In this exclusive interview, Larson digs into two critical components of organization design. Specifically, he shares his system for gauging the size and state of engineering teams — in not only a highly efficient and effective way, but also with a deeply empathetic and ethical approach. Larson builds on excerpts from his book, An Elegant Puzzle: Systems of Engineering Management (released today) to bring ratios and frameworks to structuring team size, combining and spinning up teams, and assessing and accelerating team progress. He offers precise and thorough thinking on team design for the new and seasoned manager alike. Let’s dive in.
It’s easy to do the right thing for people you like. It’s easy to do the right thing when it’s cheap.
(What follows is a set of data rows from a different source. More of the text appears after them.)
-- pv_equiv track=rewrite | github.com/suyoung049/TIL | 2024_취업준비/코테/20240801/왼쪽오르쪽.py | solution
-- ===== SOURCE A (Python) =====
-- def solution(str_list):
--     answer = []
--     for str in str_list:
--         if (str == "l"):
--             answer = str_list[:str_list.index(str)]
--
--         elif (str == "r"):
--             answer = str_list[str_list.index(str):]
--     return answer
-- ===== SOURCE B (Python) =====
-- def solution(str_list):
--     # Scan from the BACK for the marker closest to the end (early exit),
--     # then build the answer from the front with a takewhile/dropwhile-style
--     # pass -- no index() calls, no slicing.
--     for s in reversed(str_list):
--         if s == "l":
--             out = []
--             for x in str_list:
--                 if x == "l":
--                     break
--                 out.append(x)
--             return out
--         if s == "r":
--             out = []
--             copying = False
--             for x in str_list:
--                 copying = copying or x == "r"
--                 if copying:
--                     out.append(x)
--             return out
--     return []
-- ===== Notes on version B (the rewrite author's own statement) =====
-- stated objective: alternative
-- what changed: backward scan with early exit finds the decisive last marker, then the answer is built element-by-element with a takewhile/dropwhile-style forward pass; A instead reassigns answer at every marker via list.index plus a fresh slice
import Mathlib
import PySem

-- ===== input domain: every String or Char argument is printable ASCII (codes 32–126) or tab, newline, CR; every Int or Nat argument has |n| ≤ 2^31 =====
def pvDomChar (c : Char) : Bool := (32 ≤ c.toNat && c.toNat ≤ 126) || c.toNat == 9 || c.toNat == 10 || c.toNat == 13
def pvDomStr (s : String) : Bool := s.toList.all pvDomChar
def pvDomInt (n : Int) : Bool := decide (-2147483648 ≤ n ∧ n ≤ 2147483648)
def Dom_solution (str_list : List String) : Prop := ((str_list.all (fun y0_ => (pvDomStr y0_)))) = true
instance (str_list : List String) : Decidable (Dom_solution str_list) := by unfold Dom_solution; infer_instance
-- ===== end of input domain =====

-- B scans the list BACKWARDS with early exit to find the decisive last marker, then
-- builds the answer element-by-element with a takewhile/dropwhile-style forward pass;
-- A reassigns the answer at every marker via list.index plus a fresh slice (objective: alternative).


-- ===== PORT A =====
-- loop body of A (the 'none' branch of index? is unreachable in the fold: s is in str_list)
def stepA (str_list : List String) (answer : List String) (s : String) : List String :=
  if s = "l" then
    match PySem.List.index? str_list s with
    | some i => PySem.List.slice str_list none (some (i : Int))
    | none => answer
  else if s = "r" then
    match PySem.List.index? str_list s with
    | some i => PySem.List.slice str_list (some (i : Int)) none
    | none => answer
  else answer

def solution (str_list : List String) : List String :=
  str_list.foldl (stepA str_list) []

-- ===== PORT B =====
-- B's backward scan: first element of the reversed list that is "l" or "r"
def revFind : List String → Option String
  | [] => none
  | s :: rest => if s = "l" then some "l" else if s = "r" then some "r" else revFind rest

-- B's 'l' branch: append until the first "l" (takewhile-style loop with break)
def takeUntilL : List String → List String
  | [] => []
  | x :: t => if x = "l" then [] else x :: takeUntilL t

-- B's 'r' branch: copying flag flips at the first "r" (dropwhile-style loop)
def dropUntilR : Bool → List String → List String
  | _, [] => []
  | copying, x :: t =>
      let c := copying || x == "r"
      if c then x :: dropUntilR c t else dropUntilR c t

def solution_alt (str_list : List String) : List String :=
  match revFind str_list.reverse with
  | some "l" => takeUntilL str_list
  | some "r" => dropUntilR false str_list
  | _ => []

-- ===== PRECONDITION & SPEC =====
def Spec_solution (str_list : List String) (out : List String) : Prop := out = solution_alt str_list
instance (str_list : List String) (out : List String) : Decidable (Spec_solution str_list out) := by unfold Spec_solution; infer_instance

-- ===== CLAIM (what is proved, stated in full; the proofs are below) =====
def Claim_equal_solution : Prop := ∀ (str_list : List String), Dom_solution str_list → Spec_solution str_list (solution str_list)

-- ===== LEMMAS AND PROOFS =====

-- marker of one element
def marker (s : String) : Option String :=
  if s = "l" then some "l" else if s = "r" then some "r" else none

-- last marker of a list ('l'/'r' closest to the end)
def lastM : List String → Option String
  | [] => none
  | a :: t => (lastM t).or (marker a)

-- the value A's fold ends with, as a function of the last marker
def resA (str_list : List String) (m : Option String) (acc : List String) : List String :=
  match m with
  | none => acc
  | some c =>
    if c = "l" then
      match PySem.List.index? str_list "l" with
      | some i => PySem.List.slice str_list none (some (i : Int))
      | none => acc
    else
      match PySem.List.index? str_list "r" with
      | some i => PySem.List.slice str_list (some (i : Int)) none
      | none => acc

theorem marker_shape {a m : String} (h : marker a = some m) : a = m ∧ (m = "l" ∨ m = "r") := by
  unfold marker at h
  split_ifs at h with h1 h2 <;> simp_all

theorem lastM_mem {t : List String} {m : String} (h : lastM t = some m) :
    m ∈ t ∧ (m = "l" ∨ m = "r") := by
  induction t with
  | nil => simp [lastM] at h
  | cons a t ih =>
    unfold lastM at h
    cases hm : lastM t with
    | some v => rw [hm] at h; simp [Option.or] at h; subst h
                exact ⟨List.mem_cons_of_mem _ (ih hm).1, (ih hm).2⟩
    | none => rw [hm] at h; simp [Option.or] at h
              obtain ⟨h1, h2⟩ := marker_shape h
              exact ⟨h1 ▸ List.mem_cons_self, h2⟩

theorem A_fold (xs : List String) :
    ∀ (rest : List String), (∀ a ∈ rest, a ∈ xs) →
      ∀ acc, rest.foldl (stepA xs) acc = resA xs (lastM rest) acc := by
  intro rest
  induction rest with
  | nil => intro _ acc; rfl
  | cons a t ih =>
    intro h acc
    have hsub : ∀ b ∈ t, b ∈ xs := fun b hb => h b (List.mem_cons_of_mem _ hb)
    rw [List.foldl_cons, ih hsub]
    cases hm : lastM t with
    | none =>
      show resA xs none (stepA xs acc a) = resA xs ((lastM t).or (marker a)) acc
      rw [hm]
      unfold resA stepA marker
      split_ifs <;> simp_all [Option.or]
    | some m =>
      show resA xs (some m) (stepA xs acc a) = resA xs ((lastM t).or (marker a)) acc
      rw [hm, Option.some_or]
      obtain ⟨hmem, hml⟩ := lastM_mem hm
      have hx : m ∈ xs := hsub m hmem
      rcases hml with h1 | h1 <;> subst h1 <;>
        · obtain ⟨k, hk⟩ := Option.isSome_iff_exists.mp
            ((PySem.List.index?_isSome_iff xs _).mpr hx)
          rw [PySem.List.index?_eq_idxOf?] at hk
          simp [resA, hk]

-- revFind splits over append (first marker wins on the left)
theorem revFind_append (ys zs : List String) :
    revFind (ys ++ zs) = (revFind ys).or (revFind zs) := by
  induction ys with
  | nil => simp [revFind]
  | cons a t ih =>
    by_cases h1 : a = "l"
    · simp [revFind, h1]
    · by_cases h2 : a = "r" <;> simp [revFind, h1, h2, ih]

-- B's backward scan computes the last marker of the list
theorem revFind_reverse (xs : List String) : revFind xs.reverse = lastM xs := by
  induction xs with
  | nil => rfl
  | cons a t ih =>
    rw [List.reverse_cons, revFind_append, ih, lastM]
    have : revFind [a] = marker a := by
      unfold revFind marker; split_ifs <;> rfl
    rw [this]

-- takewhile loop = take up to the first "l"
theorem takeUntilL_eq (xs : List String) :
    takeUntilL xs = match PySem.List.index? xs "l" with
      | some i => xs.take i
      | none => xs := by
  induction xs with
  | nil => rfl
  | cons a t ih =>
    by_cases h : a = "l"
    · subst h; rw [PySem.List.index?_cons_self]; simp [takeUntilL]
    · rw [PySem.List.index?_cons_of_ne t h]
      unfold takeUntilL
      rw [if_neg h, ih]
      cases PySem.List.index? t "l" <;> simp

theorem dropUntilR_true (xs : List String) : dropUntilR true xs = xs := by
  induction xs with
  | nil => rfl
  | cons a t ih => simp [dropUntilR, ih]

-- dropwhile loop = drop up to the first "r" (empty when there is none)
theorem dropUntilR_false (xs : List String) :
    dropUntilR false xs = match PySem.List.index? xs "r" with
      | some i => xs.drop i
      | none => [] := by
  induction xs with
  | nil => rfl
  | cons a t ih =>
    by_cases h : a = "r"
    · subst h; rw [PySem.List.index?_cons_self]
      simp [dropUntilR, dropUntilR_true]
    · rw [PySem.List.index?_cons_of_ne t h]
      have hb : (a == "r") = false := by simp [h]
      unfold dropUntilR
      simp only [hb, Bool.false_or, if_neg (by simp : ¬ (false = true)), ih]
      cases PySem.List.index? t "r" <;> simp

-- ===== VERDICT (by name: the statement is the Claim_ definition above) =====
theorem solution_spec : Claim_equal_solution := by
  intro xs _
  unfold Spec_solution solution solution_alt
  rw [A_fold xs xs (fun a h => h) [], revFind_reverse]
  cases hm : lastM xs with
  | none => simp [resA]
  | some m =>
    obtain ⟨hmem, hml⟩ := lastM_mem hm
    rcases hml with h1 | h1 <;> subst h1
    · obtain ⟨k, hk⟩ := Option.isSome_iff_exists.mp
        ((PySem.List.index?_isSome_iff xs _).mpr hmem)
      simp only [resA, hk, takeUntilL_eq, reduceIte]
      rw [PySem.List.slice_to_natCast]
    · obtain ⟨k, hk⟩ := Option.isSome_iff_exists.mp
        ((PySem.List.index?_isSome_iff xs _).mpr hmem)
      simp only [resA, hk, dropUntilR_false]
      rw [if_neg (by decide : ¬ ("r" : String) = "l"), PySem.List.slice_from_natCast]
It really only matters when it’s difficult.
When managers dig into organizational design, they frequently reach for something abstract, like a mission, to create and orient a team. “Many managers form teams around a cohesive, unified vision. Who hasn’t gone through the mission statement exercise, either for a team or company? First you cover what you’re trying to do, then how you want to do it,” says Larson. “Inevitably someone brings up Enron’s values — and how principles that look like your own can go sideways. Then you get to work, and rarely revisit those statements and principles again.”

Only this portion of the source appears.